Required action -
Identify all lines of the data containing the string "what" and copy them.

Stored items
-- pv_equiv track=rewrite | github.com/13Nikhilgupta/Python | tempCodeFile.py | marcsCakewalk
-- ===== SOURCE A (Python) =====
-- def marcsCakewalk(calorie):
--     min_walk=0
--     for i in range(len(calorie)):
--         sum=0
--         j=i
--         p=0
--         while(True):
--             sum+=((2**p)*calorie[j])
--             p+=1
--             j=(j+1)%len(calorie)
--             if j==i:
--                 break
--
--         if i==0:
--             min_walk=sum
--         else:
--             if min_walk>sum:
--                 min_walk=sum
--
--     return min_walk
-- ===== SOURCE B (Python) =====
-- def marcsCakewalk(calorie):
--     n = len(calorie)
--     if n == 0:
--         return 0
--     # Horner: s = sum(2**p * calorie[p])
--     s = 0
--     for c in reversed(calorie):
--         s = 2 * s + c
--     best = s
--     top = 1 << (n - 1)
--     # incremental rotation update: S_{i+1} = (S_i - c[i]) // 2 + c[i] * 2**(n-1)
--     for i in range(n - 1):
--         s = (s - calorie[i]) // 2 + calorie[i] * top
--         if s < best:
--             best = s
--     return best
-- ===== Notes on version B (the rewrite author's own statement) =====
-- stated objective: faster
-- what changed: Instead of recomputing each rotation's weighted sum with an inner n-step loop, B computes the first rotation sum once by a Horner pass and derives each next rotation sum in O(1) via S_{i+1} = (S_i - c[i])//2 + c[i]*2^(n-1), taking the running minimum.
import Mathlib
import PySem

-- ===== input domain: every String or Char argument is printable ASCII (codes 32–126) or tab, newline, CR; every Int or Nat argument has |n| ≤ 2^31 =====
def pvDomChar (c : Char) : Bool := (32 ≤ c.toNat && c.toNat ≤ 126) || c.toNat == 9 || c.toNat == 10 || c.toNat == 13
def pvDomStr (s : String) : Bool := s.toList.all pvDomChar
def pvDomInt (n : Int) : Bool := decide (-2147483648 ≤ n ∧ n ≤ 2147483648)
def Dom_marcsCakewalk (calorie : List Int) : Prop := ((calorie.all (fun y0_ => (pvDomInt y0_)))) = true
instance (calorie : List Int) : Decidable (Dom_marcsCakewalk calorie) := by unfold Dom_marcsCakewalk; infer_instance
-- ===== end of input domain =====

-- B replaces A's quadratic per-rotation summation by one Horner pass plus an O(1) incremental
-- update per rotation (objective: faster, asymptotic).

-- ===== PORT A =====
-- A's inner `while True` loop: j starts at i and cycles (j+1) % n, so the body runs exactly n
-- times before j == i again; fuel = n is therefore exact.  j is always 0 ≤ j < n, so
-- `c.getD j 0` is exactly Python's `calorie[j]` (no IndexError is reachable).
def pvRotStep (c : List Int) (n i : Nat) : Nat → Nat → Nat → Int → Int
  | 0, _, _, s => s
  | fuel+1, j, p, s =>
    let s' := s + 2 ^ p * c.getD j 0
    let j' := (j + 1) % n
    if j' = i then s' else pvRotStep c n i fuel j' (p + 1) s'

def marcsCakewalk (calorie : List Int) : Int :=
  (List.range calorie.length).foldl
    (fun min_walk i =>
      let sum := pvRotStep calorie calorie.length i calorie.length i 0 0
      if i = 0 then sum
      else if min_walk > sum then sum else min_walk)
    0

-- ===== PORT B =====
-- indices i in range(n-1) satisfy i < length, so `calorie.getD i 0` is exactly `calorie[i]`.
def marcsCakewalk_alt (calorie : List Int) : Int :=
  let n := calorie.length
  if n = 0 then 0
  else
    let s := calorie.reverse.foldl (fun s c => 2 * s + c) 0
    let top : Int := 2 ^ (n - 1)
    let r := (List.range (n - 1)).foldl
      (fun (st : Int × Int) i =>
        let s' := PySem.Int.floordiv (st.2 - calorie.getD i 0) 2 + calorie.getD i 0 * top
        (if s' < st.1 then s' else st.1, s'))
      (s, s)
    r.1

-- ===== PRECONDITION & SPEC =====
def Spec_marcsCakewalk (calorie : List Int) (out : Int) : Prop := out = marcsCakewalk_alt calorie
instance (calorie : List Int) (out : Int) : Decidable (Spec_marcsCakewalk calorie out) := by unfold Spec_marcsCakewalk; infer_instance

-- ===== CLAIM (what is proved, stated in full; the proofs are below) =====
def Claim_equal_marcsCakewalk : Prop := ∀ (calorie : List Int), Dom_marcsCakewalk calorie → Spec_marcsCakewalk calorie (marcsCakewalk calorie)

-- ===== LEMMAS AND PROOFS =====

-- rotation sum: pvR c i = Σ_{p<n} 2^p · c[(i+p) % n]; pvP its partial sum up to k
def pvP (c : List Int) (i k : Nat) : Int :=
  ∑ q ∈ Finset.range k, 2 ^ q * c.getD ((i + q) % c.length) 0

def pvR (c : List Int) (i : Nat) : Int := pvP c i c.length

lemma pvP_zero (c : List Int) (i : Nat) : pvP c i 0 = 0 := by simp [pvP]

lemma pvP_succ (c : List Int) (i k : Nat) :
    pvP c i (k + 1) = pvP c i k + 2 ^ k * c.getD ((i + k) % c.length) 0 := by
  simp [pvP, Finset.sum_range_succ]

-- A's inner loop computes the rotation sum
lemma pvRotStep_spec (c : List Int) (i : Nat) (hi : i < c.length) :
    ∀ fuel k, fuel + k = c.length → k < c.length →
      pvRotStep c c.length i fuel ((i + k) % c.length) k (pvP c i k) = pvR c i := by
  intro fuel
  induction fuel with
  | zero => intro k h hk; omega
  | succ f ih =>
    intro k h hk
    rw [pvRotStep]
    have hmod : (((i + k) % c.length) + 1) % c.length = (i + (k + 1)) % c.length := by
      rw [Nat.mod_add_mod]; ring_nf
    have hsum : pvP c i k + 2 ^ k * c.getD ((i + k) % c.length) 0 = pvP c i (k + 1) := by
      rw [pvP_succ]
    simp only [hmod, hsum]
    by_cases hend : k + 1 = c.length
    · have heq : (i + (k + 1)) % c.length = i := by
        rw [hend, Nat.add_mod_right, Nat.mod_eq_of_lt hi]
      rw [if_pos heq, hend]
      rfl
    · have hk1 : k + 1 < c.length := by omega
      have hne : (i + (k + 1)) % c.length ≠ i := by
        rcases Nat.lt_or_ge (i + (k + 1)) c.length with h1 | h1
        · rw [Nat.mod_eq_of_lt h1]; omega
        · have h2 : (i + (k + 1)) % c.length = i + (k + 1) - c.length := by
            rw [Nat.mod_eq_sub_mod h1, Nat.mod_eq_of_lt (by omega)]
          omega
      rw [if_neg hne]
      exact ih (k + 1) (by omega) hk1

lemma pvRotStep_start (c : List Int) (i : Nat) (hi : i < c.length) :
    pvRotStep c c.length i c.length i 0 0 = pvR c i := by
  have h0 : (i + 0) % c.length = i := by
    rw [Nat.add_zero, Nat.mod_eq_of_lt hi]
  have := pvRotStep_spec c i hi c.length 0 (by omega) (by omega)
  rwa [h0, pvP_zero] at this

-- Horner pass of B computes the 0-rotation sum
lemma horner_foldr (c : List Int) :
    c.foldr (fun x s => 2 * s + x) 0 =
      ∑ p ∈ Finset.range c.length, 2 ^ p * c.getD p 0 := by
  induction c with
  | nil => simp
  | cons x xs ih =>
    simp only [List.foldr_cons, ih, List.length_cons]
    rw [Finset.sum_range_succ']
    simp only [List.getD_cons_succ, List.getD_cons_zero, pow_zero, one_mul, pow_succ]
    rw [Finset.mul_sum]
    ring_nf

lemma horner_spec (c : List Int) :
    c.reverse.foldl (fun s x => 2 * s + x) 0 = pvR c 0 := by
  rw [List.foldl_reverse]
  show c.foldr (fun x s => 2 * s + x) 0 = _
  rw [horner_foldr, pvR, pvP]
  refine Finset.sum_congr rfl ?_
  intro p hp
  rw [Finset.mem_range] at hp
  rw [Nat.zero_add, Nat.mod_eq_of_lt hp]

-- B's O(1) incremental update is exact
lemma step_spec (c : List Int) (i : Nat) (hn : 0 < c.length) (hi : i < c.length) :
    PySem.Int.floordiv (pvR c i - c.getD i 0) 2 + c.getD i 0 * 2 ^ (c.length - 1) =
      pvR c (i + 1) := by
  obtain ⟨m, hm⟩ : ∃ m, c.length = m + 1 := ⟨c.length - 1, by omega⟩
  have hsplit : pvR c i - c.getD i 0 =
      2 * ∑ p ∈ Finset.range m, 2 ^ p * c.getD ((i + 1 + p) % c.length) 0 := by
    rw [pvR, pvP, hm, Finset.sum_range_succ']
    simp only [pow_zero, one_mul, Nat.add_zero, ← hm]
    rw [Nat.mod_eq_of_lt hi]
    rw [Finset.mul_sum]
    have : ∀ p, 2 ^ (p + 1) * c.getD ((i + (p + 1)) % c.length) 0 =
        2 * (2 ^ p * c.getD ((i + 1 + p) % c.length) 0) := by
      intro p
      have : i + (p + 1) = i + 1 + p := by ring
      rw [this, pow_succ]; ring
    simp only [this]
    ring
  rw [hsplit, PySem.Int.floordiv_eq_ediv_of_pos (by omega), Int.mul_ediv_cancel_left _ (by omega)]
  rw [pvR, pvP, hm, Finset.sum_range_succ, ← hm]
  have hlast : (i + 1 + m) % c.length = i := by
    have : i + 1 + m = i + c.length := by omega
    rw [this, Nat.add_mod_right, Nat.mod_eq_of_lt hi]
  rw [hlast]
  have h1 : c.length - 1 = m := by omega
  rw [h1]
  ring

-- the common min-fold both programs reduce to
def pvMinFold (c : List Int) (t : Nat) : Int :=
  (List.range t).foldl
    (fun mw k => if pvR c (k + 1) < mw then pvR c (k + 1) else mw) (pvR c 0)

-- A equals the min-fold (nonempty case)
lemma A_eq_minFold (c : List Int) (m : Nat) (hm : c.length = m + 1) :
    marcsCakewalk c = pvMinFold c m := by
  unfold marcsCakewalk pvMinFold
  rw [hm, List.range_succ_eq_map, List.foldl_cons, List.foldl_map]
  have h0 : pvRotStep c (m + 1) 0 (m + 1) 0 0 0 = pvR c 0 := by
    have := pvRotStep_start c 0 (by omega); rwa [hm] at this
  simp only [reduceIte, h0]
  refine PySem.List.foldl_congr_mem _ _ _ _ ?_
  intro mw k hk
  rw [List.mem_range] at hk
  have hk1 : pvRotStep c (m + 1) (k + 1) (m + 1) (k + 1) 0 0 = pvR c (k + 1) := by
    have := pvRotStep_start c (k + 1) (by omega); rwa [hm] at this
  simp only [Nat.succ_ne_zero, if_false, hk1]

-- B's fold invariant: first component is the running min, second the current rotation sum
lemma B_fold_inv (c : List Int) (m : Nat) (hm : c.length = m + 1) :
    ∀ t, t ≤ m →
      (List.range t).foldl
        (fun (st : Int × Int) i =>
          let s' := PySem.Int.floordiv (st.2 - c.getD i 0) 2 + c.getD i 0 * 2 ^ (c.length - 1)
          (if s' < st.1 then s' else st.1, s'))
        (pvR c 0, pvR c 0) = (pvMinFold c t, pvR c t) := by
  intro t
  induction t with
  | zero => intro _; simp [pvMinFold]
  | succ u ih =>
    intro hu
    rw [List.range_succ, List.foldl_append, ih (by omega), List.foldl_cons, List.foldl_nil]
    have hs : PySem.Int.floordiv (pvR c u - c.getD u 0) 2 + c.getD u 0 * 2 ^ (c.length - 1) =
        pvR c (u + 1) := step_spec c u (by omega) (by omega)
    simp only [hs]
    unfold pvMinFold
    rw [List.range_succ, List.foldl_append, List.foldl_cons, List.foldl_nil]

-- ===== VERDICT (by name: the statement is the Claim_ definition above) =====
theorem marcsCakewalk_spec : Claim_equal_marcsCakewalk := by
  intro c _
  unfold Spec_marcsCakewalk marcsCakewalk_alt
  rcases Nat.eq_zero_or_pos c.length with h0 | hpos
  · simp only [h0]
    unfold marcsCakewalk
    rw [h0]
    rfl
  · obtain ⟨m, hm⟩ : ∃ m, c.length = m + 1 := ⟨c.length - 1, by omega⟩
    have hB := B_fold_inv c m hm m (le_refl m)
    simp only [hm, Nat.add_sub_cancel] at hB
    rw [A_eq_minFold c m hm]
    simp only [hm, Nat.succ_ne_zero, if_false, Nat.add_sub_cancel]
    rw [horner_spec c, hB]
-- pv_equiv track=rewrite | github.com/Akamemz/King_Pieces_demo | app/pages/new_ver_king_chessboard_app.py | horizontal_strips
-- ===== SOURCE A (Python) =====
-- from typing import Dict, List, Tuple
--
-- Region = Tuple[int, int, int, int]  # (r0, r1, c0, c1)
--
-- def horizontal_strips(n: int, k: int) -> List[Region]:
--     moats = k - 1
--     usable = n - moats
--     if usable <= 0:
--         return []
--     base_h, extra = divmod(usable, k)
--     heights = [base_h + (1 if i < extra else 0) for i in range(k)]
--
--     regions: List[Region] = []
--     r = 0
--     for h in heights:
--         r0 = r
--         r1 = r0 + h - 1
--         regions.append((r0, r1, 0, n - 1))
--         r = r1 + 2  # moat row
--     return regions
-- ===== SOURCE B (Python) =====
-- from typing import List, Tuple
--
-- Region = Tuple[int, int, int, int]
--
-- def horizontal_strips(n: int, k: int) -> List[Region]:
--     usable = n - (k - 1)
--     if usable <= 0:
--         return []
--     q, r = divmod(usable, k)
--
--     def strip(i: int) -> Region:
--         start = i * q + min(i, r) + i  # heights of prior strips + one moat row each
--         height = q + (1 if i < r else 0)
--         return (start, start + height - 1, 0, n - 1)
--
--     return [strip(i) for i in range(k)]
-- ===== Notes on version B (the rewrite author's own statement) =====
-- stated objective: alternative
-- what changed: B maps a closed-form formula over the strip indices (start row = i*q + min(i,r) + i), eliminating A's precomputed heights list, append accumulator and threaded row variable.
import Mathlib
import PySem

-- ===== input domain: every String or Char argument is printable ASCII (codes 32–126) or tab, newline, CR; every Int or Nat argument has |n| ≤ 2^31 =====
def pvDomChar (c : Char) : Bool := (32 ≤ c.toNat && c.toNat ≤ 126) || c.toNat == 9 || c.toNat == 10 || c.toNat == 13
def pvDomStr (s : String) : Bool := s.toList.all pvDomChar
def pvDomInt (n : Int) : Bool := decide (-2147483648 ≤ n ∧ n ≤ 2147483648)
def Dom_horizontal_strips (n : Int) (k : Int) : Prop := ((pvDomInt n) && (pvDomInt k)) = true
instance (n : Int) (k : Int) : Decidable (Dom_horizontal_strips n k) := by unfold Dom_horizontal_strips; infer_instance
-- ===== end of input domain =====

-- B maps a closed-form formula over the strip indices (start row = i*q + min(i,r) + i),
-- eliminating A's heights list, append accumulator and threaded row variable (objective: alternative).


-- ===== PORT A =====
def horizontal_strips (n : Int) (k : Int) : List (Int × Int × Int × Int) :=
  let moats := k - 1
  let usable := n - moats
  if usable ≤ 0 then []
  else
    match PySem.Int.divmod? usable k with
    | none => []   -- unreachable under Pre_ (Python raises ZeroDivisionError here)
    | some (base_h, extra) =>
      let heights := (PySem.List.pyRange 0 k 1).map (fun i => base_h + (if i < extra then 1 else 0))
      (heights.foldl (fun (st : List (Int × Int × Int × Int) × Int) h =>
          let r0 := st.2
          let r1 := r0 + h - 1
          (st.1 ++ [(r0, r1, 0, n - 1)], r1 + 2)) ([], 0)).1

-- ===== PORT B =====
-- helper `strip(i)` from Source B: the i-th region from a closed-form start row
def pvStrip (n q r : Int) (i : Int) : Int × Int × Int × Int :=
  let start := i * q + min i r + i
  let height := q + (if i < r then 1 else 0)
  (start, start + height - 1, 0, n - 1)

def horizontal_strips_alt (n : Int) (k : Int) : List (Int × Int × Int × Int) :=
  let usable := n - (k - 1)
  if usable ≤ 0 then []
  else
    match PySem.Int.divmod? usable k with
    | none => []   -- unreachable under Pre_ (Python raises ZeroDivisionError here)
    | some (q, r) => (PySem.List.pyRange 0 k 1).map (pvStrip n q r)

-- ===== PRECONDITION & SPEC =====
-- Pre_ excludes exactly k = 0 with n ≥ 0 (then usable = n + 1 > 0), where Python's divmod raises ZeroDivisionError.
def Pre_horizontal_strips (n : Int) (k : Int) : Prop := k ≠ 0 ∨ n < 0
instance (n : Int) (k : Int) : Decidable (Pre_horizontal_strips n k) := by unfold Pre_horizontal_strips; infer_instance
def pvWitness_horizontal_strips : Int × Int := (8, 3)

def Spec_horizontal_strips (n : Int) (k : Int) (out : List (Int × Int × Int × Int)) : Prop := out = horizontal_strips_alt n k
instance (n : Int) (k : Int) (out : List (Int × Int × Int × Int)) : Decidable (Spec_horizontal_strips n k out) := by unfold Spec_horizontal_strips; infer_instance

-- ===== CLAIM (what is proved, stated in full; the proofs are below) =====
def Claim_equal_horizontal_strips : Prop := ∀ (n : Int) (k : Int), Dom_horizontal_strips n k → Pre_horizontal_strips n k → Spec_horizontal_strips n k (horizontal_strips n k)

-- ===== LEMMAS AND PROOFS =====

-- the closed-form start row of strip j (B's `start`)
def pvStart (q r j : Int) : Int := j * q + min j r + j

-- A's fold over the index segment [j, k) with carried row `pvStart q r j` and accumulator
-- `acc` produces `acc ++` B's mapped list over the same segment.
theorem pv_fold_eq_map (n q r k : Int) :
    ∀ (m : Nat) (j : Int) (acc : List (Int × Int × Int × Int)), j + (m : Int) = k →
    (((PySem.List.pyRange j k 1).map (fun i => q + (if i < r then 1 else 0))).foldl
        (fun (st : List (Int × Int × Int × Int) × Int) h =>
          let r0 := st.2
          let r1 := r0 + h - 1
          (st.1 ++ [(r0, r1, 0, n - 1)], r1 + 2)) (acc, pvStart q r j)).1
    = acc ++ (PySem.List.pyRange j k 1).map (pvStrip n q r) := by
  intro m
  induction m with
  | zero =>
    intro j acc hj
    rw [PySem.List.pyRange_one_eq_nil (by omega)]
    simp
  | succ m ih =>
    intro j acc hj
    have hlt : j < k := by omega
    rw [PySem.List.pyRange_one_cons hlt]
    simp only [List.map_cons, List.foldl_cons]
    have hnext : pvStart q r j + (q + (if j < r then 1 else 0)) - 1 + 2 = pvStart q r (j + 1) := by
      unfold pvStart
      have : (j + 1) * q = j * q + q := by ring
      rw [this]
      split_ifs with h <;> omega
    have htup : (pvStart q r j, pvStart q r j + (q + (if j < r then 1 else 0)) - 1, 0, n - 1)
        = pvStrip n q r j := by
      unfold pvStrip pvStart
      rfl
    rw [hnext, htup, ih (j + 1) (acc ++ [pvStrip n q r j]) (by omega)]
    simp

-- ===== VERDICT (by name: the statement is the Claim_ definition above) =====
theorem horizontal_strips_spec : Claim_equal_horizontal_strips := by
  intro n k _ hpre
  unfold Spec_horizontal_strips horizontal_strips horizontal_strips_alt
  simp only []
  split
  · rfl
  · rename_i hpos
    cases hdm : PySem.Int.divmod? (n - (k - 1)) k with
    | none => rfl
    | some p =>
      obtain ⟨q, r⟩ := p
      dsimp only
      by_cases hk : k ≤ 0
      · rw [PySem.List.pyRange_one_eq_nil hk]
        rfl
      · rw [not_le] at hk
        have hr : 0 ≤ r := by
          simp [PySem.Int.divmod?, hk.ne'] at hdm
          exact hdm.2 ▸ PySem.Int.mod_nonneg (n - (k - 1)) hk
        have := pv_fold_eq_map n q r k k.toNat 0 [] (by omega)
        rw [show pvStart q r 0 = 0 from by unfold pvStart; simp; omega] at this
        simpa using this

Solution to the problem -
-- what changed: Instead of recomputing each rotation's weighted sum with an inner n-step loop, B computes the first rotation sum once by a Horner pass and derives each next rotation sum in O(1) via S_{i+1} = (S_i - c[i])//2 + c[i]*2^(n-1), taking the running minimum.
-- ===== CLAIM (what is proved, stated in full; the proofs are below) =====
-- what changed: B maps a closed-form formula over the strip indices (start row = i*q + min(i,r) + i), eliminating A's precomputed heights list, append accumulator and threaded row variable.
-- ===== CLAIM (what is proved, stated in full; the proofs are below) =====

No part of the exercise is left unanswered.